Melatonin Shows Promise as Adjunctive Therapy in Heart Failure
Based on current evidence, melatonin supplementation appears to improve quality of life and may enhance cardiac function in heart failure patients, though it is not yet part of standard guideline-directed medical therapy. The available research suggests beneficial effects on ejection fraction, functional class, and patient-reported outcomes, but high-quality randomized controlled trials are still limited 1.
Evidence for Melatonin's Effects in Heart Failure
Cardiac Function Improvements
- A 2025 meta-analysis demonstrated that melatonin significantly improved quality of life (mean difference: -5.95, p = 0.001) and showed trends toward improved ejection fraction (mean difference: 2.39, though not statistically significant, p = 0.27) in heart failure patients 1.
- Melatonin improved NYHA functional class with an odds ratio of 4.84 (p = 0.05), indicating patients were nearly 5 times more likely to experience functional improvement 1.
- Additional benefits included reduced fatigue, decreased NT-Pro BNP levels, improved sleep quality, enhanced appetite, and increased flow-mediated dilation 1.
Mechanistic Rationale
- Melatonin addresses multiple pathological processes central to heart failure progression, including ischemic injury, oxidative stress, apoptosis, and adverse cardiac remodeling 2.
- The hormone counteracts renin-angiotensin-aldosterone system and sympathetic overactivity, both of which are key drivers of heart failure pathophysiology 3.
- Melatonin provides cardioprotection through modulation of Sirtuin (Sirt) signaling pathways, which preserve mitochondrial function, reduce oxidative stress and inflammation, prevent cell death, and regulate autophagy in cardiac cells 4.
Clinical Context and Current Guidelines
Absence from Standard Guidelines
- Major heart failure guidelines from the American Heart Association, American College of Cardiology, and European Society of Cardiology do not currently include melatonin as part of guideline-directed medical therapy 5.
- Standard evidence-based therapies remain ACE inhibitors, beta-blockers (bisoprolol, carvedilol, metoprolol succinate), spironolactone, and digoxin for symptomatic patients 5.
Endogenous Melatonin Alterations in Heart Failure
- Patients with advanced heart failure (NYHA class III) demonstrate lower nocturnal melatonin levels compared to those with less severe disease, and nocturnal melatonin secretion correlates negatively with NT-proBNP levels 6.

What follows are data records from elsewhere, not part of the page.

-- pv_equiv track=rewrite | github.com/amandahamynen/maze_solver | src/dead_end_filler.py | luo_ruudukko
-- ===== SOURCE A (Python) =====
-- def luo_ruudukko(n):
--
--     """ Luo dictionary-tyyppisen ruudukon, jonka avulla seurataan labyrintissa
--     kuljettuja reittejä.
--
--     Args:
--         n: Labyrintin leveys/korkeus.
--     Returns:
--         ruudukko, tyypiltään dictionary. Ruudukon arvot ilmaisevat, onko kyseiseen ruutuun
--         mahdollista kulkea. Ulkoseinät saavat arvon 3.
--     """
--
--     rivit = [i for i in range(0,n+2)] * (n+2)
--     sarakkeet = []
--     x = 0
--     while x <= n+1:
--         for i in range(0,n+2):
--             sarakkeet.append(x)
--         x += 1
--     arvot = [0] * (n+2) * (n+2)
--     ruudukko = {(x,y): val for x, y, val in zip(rivit,sarakkeet,arvot)}
--     for i in ruudukko:
--         if i[0] == 0 or i [1]==0 or i[0] == n+1 or i[1] == n+1:
--             ruudukko[i] = 3
--     return ruudukko
-- ===== SOURCE B (Python) =====
-- def luo_ruudukko(n):
--     return {(i, x): (3 if i == 0 or x == 0 or i == n + 1 or x == n + 1 else 0)
--             for x in range(n + 2) for i in range(n + 2)}
-- ===== Notes on version B (the rewrite author's own statement) =====
-- stated objective: simpler
-- what changed: B builds the grid in a single nested comprehension computing each cell's border value inline, replacing A's three parallel lists, zip, dict comprehension and second mutation pass over the dict.
import Mathlib
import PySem

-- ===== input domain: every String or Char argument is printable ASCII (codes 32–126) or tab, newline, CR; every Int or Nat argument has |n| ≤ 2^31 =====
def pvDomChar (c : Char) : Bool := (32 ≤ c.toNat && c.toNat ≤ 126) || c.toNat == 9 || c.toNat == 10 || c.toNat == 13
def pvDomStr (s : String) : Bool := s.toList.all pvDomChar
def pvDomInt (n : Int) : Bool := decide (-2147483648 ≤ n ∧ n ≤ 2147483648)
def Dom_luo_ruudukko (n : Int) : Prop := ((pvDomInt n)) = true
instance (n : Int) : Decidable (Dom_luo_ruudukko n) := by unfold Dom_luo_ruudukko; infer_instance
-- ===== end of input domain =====

-- B builds the (n+2)² grid in ONE nested comprehension with the border value computed
-- inline, replacing A's three parallel lists, zip, dict comprehension and second
-- mutation pass (objective: simpler). The Python dict {(x,y): v} is returned here as
-- the flattened triple list (x, y, v) in insertion order.

-- ===== PORT A =====
-- the while-loop 'x = 0; while x <= n+1: for i in range(0, n+2): sarakkeet.append(x); x += 1'
def luoSarakkeet (n x : Int) : List Int :=
  if x ≤ n + 1 then
    ((PySem.List.pyRange 0 (n + 2) 1).map (fun _ => x)) ++ luoSarakkeet n (x + 1)
  else []
termination_by (n + 2 - x).toNat
decreasing_by omega

def luo_ruudukko (n : Int) : List (Int × Int × Int) :=
  let rivit := PySem.List.pyRepeat (PySem.List.pyRange 0 (n + 2) 1) (n + 2)
  let sarakkeet := luoSarakkeet n 0
  let arvot := PySem.List.pyRepeat (PySem.List.pyRepeat [(0 : Int)] (n + 2)) (n + 2)
  let ruudukko : PySem.Dict (Int × Int) Int :=
    (rivit.zip (sarakkeet.zip arvot)).foldl
      (fun d t => d.insert (t.1, t.2.1) t.2.2) PySem.Dict.empty
  let ruudukko2 :=
    ruudukko.keys.foldl
      (fun d i => if i.1 = 0 ∨ i.2 = 0 ∨ i.1 = n + 1 ∨ i.2 = n + 1 then d.insert i 3 else d)
      ruudukko
  ruudukko2.items.map (fun p => (p.1.1, p.1.2, p.2))

-- ===== PORT B =====
def luo_ruudukko_alt (n : Int) : List (Int × Int × Int) :=
  (PySem.List.pyRange 0 (n + 2) 1).flatMap (fun x =>
    (PySem.List.pyRange 0 (n + 2) 1).map (fun i =>
      (i, x, if i = 0 ∨ x = 0 ∨ i = n + 1 ∨ x = n + 1 then (3 : Int) else 0)))

-- ===== PRECONDITION & SPEC =====
def Spec_luo_ruudukko (n : Int) (out : List (Int × Int × Int)) : Prop := out = luo_ruudukko_alt n
instance (n : Int) (out : List (Int × Int × Int)) : Decidable (Spec_luo_ruudukko n out) := by unfold Spec_luo_ruudukko; infer_instance

-- ===== CLAIM (what is proved, stated in full; the proofs are below) =====
def Claim_equal_luo_ruudukko : Prop := ∀ (n : Int), Dom_luo_ruudukko n → Spec_luo_ruudukko n (luo_ruudukko n)

-- ===== LEMMAS AND PROOFS =====

-- the while-loop equals a flatMap over the remaining counter values
theorem luoSarakkeet_eq (n : Int) : ∀ (fuel : Nat) (x : Int), (n + 2 - x).toNat = fuel →
    luoSarakkeet n x
      = (PySem.List.pyRange x (n + 2) 1).flatMap
          (fun c => (PySem.List.pyRange 0 (n + 2) 1).map (fun _ => c)) := by
  intro fuel
  induction fuel with
  | zero =>
    intro x hx
    rw [luoSarakkeet]
    rw [if_neg (show ¬ x ≤ n + 1 by omega),
      PySem.List.pyRange_one_eq_nil (show n + 2 ≤ x by omega)]
    rfl
  | succ m ih =>
    intro x hx
    rw [luoSarakkeet]
    by_cases h : x ≤ n + 1
    · rw [if_pos h, PySem.List.pyRange_one_cons (show x < n + 2 by omega), List.flatMap_cons,
        ih (x + 1) (by omega)]
    · rw [if_neg h, PySem.List.pyRange_one_eq_nil (show n + 2 ≤ x by omega)]
      rfl

-- zipping one block of the three parallel lists
theorem zip_block (R : List Int) (c : Int) :
    R.zip ((List.replicate R.length c).zip (List.replicate R.length (0 : Int)))
      = R.map (fun y => (y, (c, (0 : Int)))) := by
  induction R with
  | nil => rfl
  | cons y R ih =>
    simp only [List.length_cons, List.replicate_succ, List.zip_cons_cons, List.map_cons]
    exact congrArg (List.cons (y, (c, (0 : Int)))) (by simpa using ih)

-- zipping all the blocks
theorem zip_flat (R : List Int) : ∀ (xs : List Int),
    ((List.replicate xs.length R).flatten.zip
      ((xs.flatMap (fun c => R.map (fun _ => c))).zip
        (List.replicate (xs.length * R.length) (0 : Int))))
      = xs.flatMap (fun c => R.map (fun y => (y, (c, (0 : Int))))) := by
  intro xs
  induction xs with
  | nil => rfl
  | cons c xs ih =>
    simp only [List.length_cons, List.replicate_succ, List.flatten_cons, List.flatMap_cons]
    rw [Nat.succ_mul, Nat.add_comm, List.replicate_add,
      List.zip_append (by simp), List.zip_append (by simp), List.map_const', zip_block, ih]

-- the key list of the grid is duplicate-free
theorem keys_nodup (m : Int) :
    ((PySem.List.pyRange 0 m 1).flatMap
        (fun c => (PySem.List.pyRange 0 m 1).map (fun y => ((y, c) : Int × Int)))).Nodup := by
  have h : (PySem.List.pyRange 0 m 1).flatMap
        (fun c => (PySem.List.pyRange 0 m 1).map (fun y => ((y, c) : Int × Int)))
      = (((PySem.List.pyRange 0 m 1).product (PySem.List.pyRange 0 m 1)).map
          (fun p => (p.2, p.1))) := by
    simp [List.product, List.map_flatMap, Function.comp_def]
  rw [h]
  refine List.Nodup.map ?_ (List.Nodup.product ?_ ?_)
  · intro a b hab
    cases a; cases b
    simpa [Prod.ext_iff, and_comm] using hab
  · exact PySem.List.nodup_pyRange_one 0 m
  · exact PySem.List.nodup_pyRange_one 0 m

-- the mutation pass over a snapshot of the keys rewrites matching values in place
theorem mut_items (P : Int × Int → Prop) [DecidablePred P] :
    ∀ (ks : List (Int × Int)) (d : PySem.Dict (Int × Int) Int),
      d.keys.Nodup → (∀ k ∈ ks, d.contains k = true) →
      (ks.foldl (fun d i => if P i then d.insert i 3 else d) d).items
        = d.items.map (fun p => if P p.1 ∧ p.1 ∈ ks then (p.1, (3 : Int)) else p) := by
  intro ks
  induction ks with
  | nil => intro d _ _; simp
  | cons k ks ih =>
    intro d hnd hc
    simp only [List.foldl_cons]
    by_cases hP : P k
    · rw [if_pos hP]
      have hck : d.contains k = true := hc k (by simp)
      have hkeys : (d.insert k 3).keys = d.keys := PySem.Dict.keys_insert_of_contains d (3:Int) hck
      have hnd' : (d.insert k 3).keys.Nodup := by rw [hkeys]; exact hnd
      have hc' : ∀ k' ∈ ks, (d.insert k 3).contains k' = true := by
        intro k' hk'
        rw [PySem.Dict.contains_insert]
        simp [hc k' (List.mem_cons_of_mem _ hk')]
      rw [ih _ hnd' hc', PySem.Dict.items_insert_of_contains d (3:Int) hck, List.map_map]
      refine List.map_congr_left ?_
      intro p _
      by_cases hpk : p.1 = k
      · simp only [Function.comp, hpk, beq_self_eq_true, if_pos]
        have : P (k, (3 : Int)).1 ∧ (k, (3 : Int)).1 ∈ ks ∨ ¬(P (k, 3).1 ∧ (k, 3).1 ∈ ks) :=
          em _
        rcases this with h | h
        · simp [h.1, h.2]
        · simp only [if_neg h]
          simp [hP]
      · simp only [Function.comp, beq_iff_eq, if_neg hpk]
        by_cases hm : P p.1 ∧ p.1 ∈ ks
        · simp [hm.1, hm.2, List.mem_cons]
        · have : ¬(P p.1 ∧ p.1 ∈ k :: ks) := by
            rintro ⟨h1, h2⟩
            rcases List.mem_cons.mp h2 with h | h
            · exact hpk h
            · exact hm ⟨h1, h⟩
          rw [if_neg hm, if_neg this]
    · rw [if_neg hP, ih _ hnd (fun k' hk' => hc k' (List.mem_cons_of_mem _ hk'))]
      refine List.map_congr_left ?_
      intro p _
      by_cases hm : P p.1 ∧ p.1 ∈ ks
      · simp [hm.1, hm.2, List.mem_cons]
      · have : ¬(P p.1 ∧ p.1 ∈ k :: ks) := by
          rintro ⟨h1, h2⟩
          rcases List.mem_cons.mp h2 with h | h
          · exact hP (h ▸ h1)
          · exact hm ⟨h1, h⟩
        rw [if_neg hm, if_neg this]

-- the mutation pass over the dict's own keys rewrites every matching value in place
theorem mut_items_keys (n : Int) (d : PySem.Dict (Int × Int) Int) (hnd : d.keys.Nodup) :
    (d.keys.foldl
        (fun d i => if i.1 = 0 ∨ i.2 = 0 ∨ i.1 = n + 1 ∨ i.2 = n + 1 then d.insert i 3 else d)
        d).items
      = d.items.map
          (fun p => if p.1.1 = 0 ∨ p.1.2 = 0 ∨ p.1.1 = n + 1 ∨ p.1.2 = n + 1
            then (p.1, (3 : Int)) else p) := by
  rw [mut_items (fun i : Int × Int => i.1 = 0 ∨ i.2 = 0 ∨ i.1 = n + 1 ∨ i.2 = n + 1) d.keys d hnd
    (fun k hk => by rw [PySem.Dict.contains_iff_mem_keys]; exact hk)]
  refine List.map_congr_left ?_
  intro p hp
  have hpk : p.1 ∈ d.keys := PySem.Dict.mem_keys_of_mem_items d hp
  by_cases hP : p.1.1 = 0 ∨ p.1.2 = 0 ∨ p.1.1 = n + 1 ∨ p.1.2 = n + 1
  · rw [if_pos ⟨hP, hpk⟩, if_pos hP]
  · rw [if_neg (fun h => hP h.1), if_neg hP]

-- [0]*(n+2)*(n+2) flattens to one long replicate
theorem rep_flat (a b : Nat) (x : Int) :
    (List.replicate a (List.replicate b x)).flatten = List.replicate (a * b) x := by
  induction a with
  | zero => simp
  | succ a ih =>
    rw [List.replicate_succ, List.flatten_cons, ih, ← List.replicate_add, Nat.succ_mul,
      Nat.add_comm]

-- ===== VERDICT (by name: the statement is the Claim_ definition above) =====
theorem luo_ruudukko_spec : Claim_equal_luo_ruudukko := by
  intro n _
  unfold Spec_luo_ruudukko luo_ruudukko luo_ruudukko_alt
  have hlen : (PySem.List.pyRange 0 (n + 2) 1).length = (n + 2).toNat := by
    rw [PySem.List.length_pyRange_one]; norm_num
  -- the three parallel lists
  have hriv : PySem.List.pyRepeat (PySem.List.pyRange 0 (n + 2) 1) (n + 2)
      = (List.replicate (PySem.List.pyRange 0 (n + 2) 1).length
          (PySem.List.pyRange 0 (n + 2) 1)).flatten := by
    rw [hlen]; rfl
  have hsar : luoSarakkeet n 0
      = (PySem.List.pyRange 0 (n + 2) 1).flatMap
          (fun c => (PySem.List.pyRange 0 (n + 2) 1).map (fun _ => c)) := by
    have := luoSarakkeet_eq n ((n + 2 - 0).toNat) 0 rfl
    simpa using this
  have harv : PySem.List.pyRepeat (PySem.List.pyRepeat [(0 : Int)] (n + 2)) (n + 2)
      = List.replicate ((PySem.List.pyRange 0 (n + 2) 1).length
          * (PySem.List.pyRange 0 (n + 2) 1).length) (0 : Int) := by
    rw [PySem.List.pyRepeat_singleton, hlen]
    exact rep_flat _ _ _
  rw [hriv, hsar, harv]
  dsimp only
  rw [zip_flat]
  -- the dict build: all keys fresh and distinct, so the items list is just the zipped list
  have hmapk : ((PySem.List.pyRange 0 (n + 2) 1).flatMap
        (fun c => (PySem.List.pyRange 0 (n + 2) 1).map
          (fun y => (y, (c, (0 : Int)))))).map
        (fun a : Int × Int × Int => ((a.1, a.2.1) : Int × Int))
      = (PySem.List.pyRange 0 (n + 2) 1).flatMap
          (fun c => (PySem.List.pyRange 0 (n + 2) 1).map
            (fun y => ((y, c) : Int × Int))) := by
    simp [List.map_flatMap, List.map_map, Function.comp_def]
  have hitems : (((PySem.List.pyRange 0 (n + 2) 1).flatMap
        (fun c => (PySem.List.pyRange 0 (n + 2) 1).map
          (fun y => (y, (c, (0 : Int)))))).foldl
        (fun d t => d.insert (t.1, t.2.1) t.2.2) PySem.Dict.empty).items
      = (PySem.List.pyRange 0 (n + 2) 1).flatMap
          (fun c => (PySem.List.pyRange 0 (n + 2) 1).map
            (fun y => (((y, c) : Int × Int), (0 : Int)))) := by
    rw [PySem.Dict.items_foldl_insert_fresh _
      (fun a : Int × Int × Int => ((a.1, a.2.1) : Int × Int))
      (fun a : Int × Int × Int => a.2.2)
      PySem.Dict.empty (by intro a _; simp) (by rw [hmapk]; exact keys_nodup (n + 2))]
    simp [List.map_flatMap, List.map_map, Function.comp_def]
    rfl
  have hkeys : ((((PySem.List.pyRange 0 (n + 2) 1).flatMap
        (fun c => (PySem.List.pyRange 0 (n + 2) 1).map
          (fun y => (y, (c, (0 : Int)))))).foldl
        (fun d t => d.insert (t.1, t.2.1) t.2.2) PySem.Dict.empty).keys)
      = (PySem.List.pyRange 0 (n + 2) 1).flatMap
          (fun c => (PySem.List.pyRange 0 (n + 2) 1).map
            (fun y => ((y, c) : Int × Int))) := by
    simp only [PySem.Dict.keys, hitems]
    simp [List.map_flatMap, List.map_map, Function.comp_def]
  rw [mut_items_keys n _ (by rw [hkeys]; exact keys_nodup (n + 2)), hitems, List.map_map]
  simp only [List.map_flatMap, List.map_map, Function.comp_def, apply_ite]
  simp only [ite_self]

- This suggests that heart failure itself may disrupt normal melatonin physiology, providing rationale for supplementation 6.
Practical Implementation Considerations
Dosing and Duration
- The most robust clinical trial protocol uses 10 mg oral melatonin daily for 24 weeks as adjunctive therapy to standard heart failure medications 3.

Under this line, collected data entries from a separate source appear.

-- pv_equiv track=rewrite | github.com/Ottitsch/leetcode | python/Edabit.py | climb
-- ===== SOURCE A (Python) =====
-- def climb(stamina, obstacles):
--     count = 0
--     for i in (a - b for a, b in zip(obstacles, obstacles[1:])):
--         mod = (i < 0) + 1
--         stamina -= -(-abs(i)//1) * mod
--         if stamina < 0: return count
--         count += 1
--     return count
-- ===== SOURCE B (Python) =====
-- def climb(stamina, obstacles):
--     prefixes = []
--     total = 0
--     for a, b in zip(obstacles, obstacles[1:]):
--         total += abs(a - b) * (2 if a < b else 1)
--         prefixes.append(total)
--     lo, hi = 0, len(prefixes)
--     while lo < hi:
--         mid = (lo + hi) // 2
--         if stamina < prefixes[mid]:
--             hi = mid
--         else:
--             lo = mid + 1
--     return lo
-- ===== Notes on version B (the rewrite author's own statement) =====
-- stated objective: alternative
-- what changed: B replaces A's incremental stamina-decrementing scan with early return by building the full per-step cost prefix-sum table and locating the answer with a hand-written bisect_right binary search over the (non-decreasing) table.
import Mathlib
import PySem

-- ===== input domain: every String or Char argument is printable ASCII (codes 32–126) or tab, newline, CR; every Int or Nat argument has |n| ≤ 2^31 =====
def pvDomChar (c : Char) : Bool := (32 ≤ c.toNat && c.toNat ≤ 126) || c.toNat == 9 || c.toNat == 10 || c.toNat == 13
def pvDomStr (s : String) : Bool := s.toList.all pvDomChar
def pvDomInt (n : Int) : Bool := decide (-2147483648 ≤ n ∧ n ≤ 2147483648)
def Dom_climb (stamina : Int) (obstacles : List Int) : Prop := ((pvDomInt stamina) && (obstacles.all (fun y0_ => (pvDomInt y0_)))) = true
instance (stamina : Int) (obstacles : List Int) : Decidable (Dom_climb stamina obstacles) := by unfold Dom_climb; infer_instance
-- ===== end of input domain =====

-- B builds the per-step-cost prefix-sum table and binary-searches it (hand-written bisect_right)
-- instead of A's early-exit stamina-decrementing scan; alternative decomposition, same O(n) cost.

-- ===== PORT A =====
-- the generator loop of A over zip(obstacles, obstacles[1:]); carries (stamina, count)
def climbGoA (stamina count : Int) : List (Int × Int) → Int
  | [] => count
  | (a, b) :: rest =>
    let i := a - b
    let md : Int := (if i < 0 then 1 else 0) + 1        -- (i < 0) + 1
    let stamina' := stamina - (-(PySem.Int.floordiv (-(|i|)) 1)) * md  -- -(-abs(i)//1) * mod
    if stamina' < 0 then count
    else climbGoA stamina' (count + 1) rest

def climb (stamina : Int) (obstacles : List Int) : Int :=
  climbGoA stamina 0 (obstacles.zip obstacles.tail)     -- obstacles[1:] = tail

-- ===== PORT B =====
-- the prefix-building loop of B: appends the running total for each consecutive pair
def climbPref (total : Int) : List (Int × Int) → List Int
  | [] => []
  | (a, b) :: rest =>
    let total' := total + |a - b| * (if a < b then 2 else 1)
    total' :: climbPref total' rest

-- the hand-written bisect_right loop of B
def climbBisect (prefixes : List Int) (x : Int) (lo hi : Nat) : Nat :=
  if _h : lo < hi then
    let mid := (lo + hi) / 2
    if x < prefixes.getD mid 0 then climbBisect prefixes x lo mid
    else climbBisect prefixes x (mid + 1) hi
  else lo
termination_by hi - lo
decreasing_by all_goals omega

def climb_alt (stamina : Int) (obstacles : List Int) : Int :=
  let prefixes := climbPref 0 (obstacles.zip obstacles.tail)
  (climbBisect prefixes stamina 0 prefixes.length : Int)

-- ===== PRECONDITION & SPEC =====
def Spec_climb (stamina : Int) (obstacles : List Int) (out : Int) : Prop := out = climb_alt stamina obstacles
instance (stamina : Int) (obstacles : List Int) (out : Int) : Decidable (Spec_climb stamina obstacles out) := by unfold Spec_climb; infer_instance

-- ===== CLAIM (what is proved, stated in full; the proofs are below) =====
def Claim_equal_climb : Prop := ∀ (stamina : Int) (obstacles : List Int), Dom_climb stamina obstacles → Spec_climb stamina obstacles (climb stamina obstacles)

-- ===== LEMMAS AND PROOFS =====

-- shifting the running total shifts the threshold in the takeWhile count
lemma climbPref_shift (ps : List (Int × Int)) : ∀ (t s : Int),
    ((climbPref t ps).takeWhile (· ≤ s)).length
      = ((climbPref 0 ps).takeWhile (· ≤ s - t)).length := by
  induction ps with
  | nil => intro t s; simp [climbPref]
  | cons hd tl ih =>
    intro t s
    obtain ⟨a, b⟩ := hd
    simp only [climbPref]
    set k : Int := |a - b| * (if a < b then 2 else 1) with hk
    rw [List.takeWhile_cons, List.takeWhile_cons]
    by_cases hc : t + k ≤ s
    · have hc0 : 0 + k ≤ s - t := by omega
      simp only [hc, hc0, decide_true, if_true, List.length_cons]
      rw [ih (t + k) s, ih (0 + k) (s - t)]
      have : s - (t + k) = s - t - (0 + k) := by ring
      rw [this]
    · have hc0 : ¬ (k ≤ s - t) := by omega
      simp [hc, hc0]

-- A's loop counts the longest prefix of running costs that stays ≤ the initial stamina
lemma climbGoA_eq (ps : List (Int × Int)) : ∀ (s c : Int),
    climbGoA s c ps = c + (((climbPref 0 ps).takeWhile (· ≤ s)).length : Int) := by
  induction ps with
  | nil => intro s c; simp [climbGoA, climbPref]
  | cons hd tl ih =>
    intro s c
    obtain ⟨a, b⟩ := hd
    have hfd : PySem.Int.floordiv (-(|a - b|)) 1 = -(|a - b|) := by
      simp [PySem.Int.floordiv]
    simp only [climbGoA, hfd]
    set k : Int := |a - b| * (if a < b then 2 else 1) with hk
    have hkk : - -(|a - b|) * ((if a - b < 0 then (1:Int) else 0) + 1) = k := by
      by_cases hab : a < b
      · have h1 : a - b < 0 := by omega
        rw [hk, if_pos hab, if_pos h1]; ring
      · have h1 : ¬ (a - b < 0) := by omega
        rw [hk, if_neg hab, if_neg h1]; ring
    rw [hkk]
    have hpref : climbPref 0 ((a, b) :: tl) = k :: climbPref k tl := by
      simp only [climbPref, zero_add, ← hk]
    rw [hpref, List.takeWhile_cons]
    by_cases hs : s - k < 0
    · rw [if_pos hs]
      have hns : ¬ (k ≤ s) := by omega
      simp [hns]
    · rw [if_neg hs, ih (s - k) (c + 1)]
      have hks : k ≤ s := by omega
      have hsh := climbPref_shift tl k s
      simp only [hks, decide_true, if_true, List.length_cons]
      rw [hsh]
      push_cast
      ring

-- every element of climbPref t ps is ≥ t
lemma climbPref_lb (ps : List (Int × Int)) : ∀ (t : Int), ∀ x ∈ climbPref t ps, t ≤ x := by
  induction ps with
  | nil => intro t x hx; simp [climbPref] at hx
  | cons hd tl ih =>
    intro t x hx
    obtain ⟨a, b⟩ := hd
    simp only [climbPref, List.mem_cons] at hx
    have hk : (0:Int) ≤ |a - b| * (if a < b then 2 else 1) := by
      have h0 := abs_nonneg (a - b)
      by_cases hab : a < b
      · rw [if_pos hab]; omega
      · rw [if_neg hab]; omega
    rcases hx with h | h
    · omega
    · have := ih _ _ h; omega

-- the prefix table is non-decreasing
lemma climbPref_mono (ps : List (Int × Int)) : ∀ (t : Int),
    (climbPref t ps).Pairwise (· ≤ ·) := by
  induction ps with
  | nil => intro t; simp [climbPref]
  | cons hd tl ih =>
    intro t
    obtain ⟨a, b⟩ := hd
    simp only [climbPref]
    exact List.Pairwise.cons (fun y hy => climbPref_lb tl _ y hy) (ih _)

-- indices below the takeWhile length satisfy the predicate
lemma takeWhile_lt_getD (s : Int) : ∀ (p : List Int) (i : Nat),
    i < ((p.takeWhile (· ≤ s)).length) → p.getD i 0 ≤ s := by
  intro p
  induction p with
  | nil => intro i h; simp at h
  | cons x xs ih =>
    intro i h
    rw [List.takeWhile_cons] at h
    by_cases hx : x ≤ s
    · simp only [hx, decide_true, if_true, List.length_cons] at h
      cases i with
      | zero => simpa using hx
      | succ j => exact ih j (by omega)
    · simp [hx] at h

-- indices at/after the takeWhile length fail the predicate (needs monotonicity)
lemma takeWhile_ge_getD (s : Int) : ∀ (p : List Int), p.Pairwise (· ≤ ·) →
    ∀ (i : Nat), ((p.takeWhile (· ≤ s)).length) ≤ i → i < p.length → s < p.getD i 0 := by
  intro p
  induction p with
  | nil => intro _ i _ h; simp at h
  | cons x xs ih =>
    intro hp i hge hlt
    have hp' := List.Pairwise.of_cons hp
    have hx_le : ∀ y ∈ xs, x ≤ y := fun y hy => List.rel_of_pairwise_cons hp hy
    rw [List.takeWhile_cons] at hge
    by_cases hx : x ≤ s
    · simp only [hx, decide_true, if_true, List.length_cons] at hge
      cases i with
      | zero => omega
      | succ j =>
        exact ih hp' j (by omega) (by simpa using hlt)
    · cases i with
      | zero => simpa using (by omega : s < x)
      | succ j =>
        have hj : j < xs.length := by simpa using hlt
        have hmem : xs.getD j 0 ∈ xs := by
          rw [List.getD_eq_getElem _ _ hj]; exact List.getElem_mem hj
        have := hx_le _ hmem
        simpa using (by omega : s < xs.getD j 0)

-- the binary search lands exactly on the takeWhile length
lemma climbBisect_eq (p : List Int) (s : Int) (hp : p.Pairwise (· ≤ ·)) :
    ∀ (n lo hi : Nat), hi - lo ≤ n → hi ≤ p.length →
      lo ≤ ((p.takeWhile (· ≤ s)).length) → ((p.takeWhile (· ≤ s)).length) ≤ hi →
      climbBisect p s lo hi = ((p.takeWhile (· ≤ s)).length) := by
  intro n
  induction n with
  | zero =>
    intro lo hi hfuel _ hlo hhi
    rw [climbBisect]
    have hnl : ¬ lo < hi := by omega
    simp only [hnl, dite_false]
    omega
  | succ m ih =>
    intro lo hi hfuel hhi hlo hhi'
    rw [climbBisect]
    by_cases hlh : lo < hi
    · simp only [hlh, dite_true]
      set mid := (lo + hi) / 2 with hmid
      have hml : lo ≤ mid := by omega
      have hmh : mid < hi := by omega
      by_cases hc : s < p.getD mid 0
      · rw [if_pos hc]
        have hT : ((p.takeWhile (· ≤ s)).length) ≤ mid := by
          by_contra hcon
          have := takeWhile_lt_getD s p mid (by omega)
          omega
        exact ih lo mid (by omega) (by omega) hlo hT
      · rw [if_neg hc]
        have hT : mid + 1 ≤ ((p.takeWhile (· ≤ s)).length) := by
          by_contra hcon
          have := takeWhile_ge_getD s p hp mid (by omega) (by omega)
          omega
        exact ih (mid + 1) hi (by omega) hhi hT hhi'
    · simp only [hlh, dite_false]
      omega

-- ===== VERDICT (by name: the statement is the Claim_ definition above) =====
theorem climb_spec : Claim_equal_climb := by
  intro stamina obstacles _
  unfold Spec_climb
  simp only [climb, climb_alt]
  set ps := obstacles.zip obstacles.tail with hps
  set p := climbPref 0 ps with hpdef
  have hT : ((p.takeWhile (· ≤ stamina)).length) ≤ p.length :=
    (List.takeWhile_sublist _).length_le
  rw [climbGoA_eq, climbBisect_eq p stamina (climbPref_mono ps 0) p.length 0 p.length
      (by omega) (le_refl _) (by omega) hT, ← hpdef]
  omega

- This dosing regimen has been evaluated for safety and effectiveness in patients with heart failure with reduced ejection fraction 3.
Patient Selection
- Melatonin may be most appropriate as adjunctive therapy in stable outpatients with heart failure with reduced ejection fraction who are already on guideline-directed medical therapy 3.
- Consider melatonin particularly for patients with poor quality of life, sleep disturbances, or persistent symptoms despite optimal standard therapy 1, 3.
Monitoring Parameters
- When using melatonin, monitor echocardiographic indices, NT-proBNP levels, NYHA functional class, quality of life scores, exercise capacity, and any adverse effects 3.
- Continue standard heart failure monitoring including heart rate, blood pressure, signs of congestion, and body weight 5.
Important Caveats
Evidence Limitations
- Only four studies met criteria for the 2025 meta-analysis, indicating the evidence base remains limited 1.
- Most data comes from experimental studies rather than large-scale clinical trials, and melatonin is rarely used by clinicians in current practice 2, 1.
- The ongoing MeHR trial will provide more definitive evidence on melatonin's safety and efficacy as adjunctive therapy 3.
Clinical Integration
- Melatonin should never replace guideline-directed medical therapy but may be considered as an adjunct after optimizing ACE inhibitors/ARBs, beta-blockers, and mineralocorticoid receptor antagonists 5.
- The primary focus must remain on proven mortality-reducing therapies: ACE inhibitors reduce mortality and hospitalizations, beta-blockers (bisoprolol, carvedilol, metoprolol succinate) reduce mortality by up to 65%, and spironolactone reduces mortality in NYHA class III-IV patients 5, 7.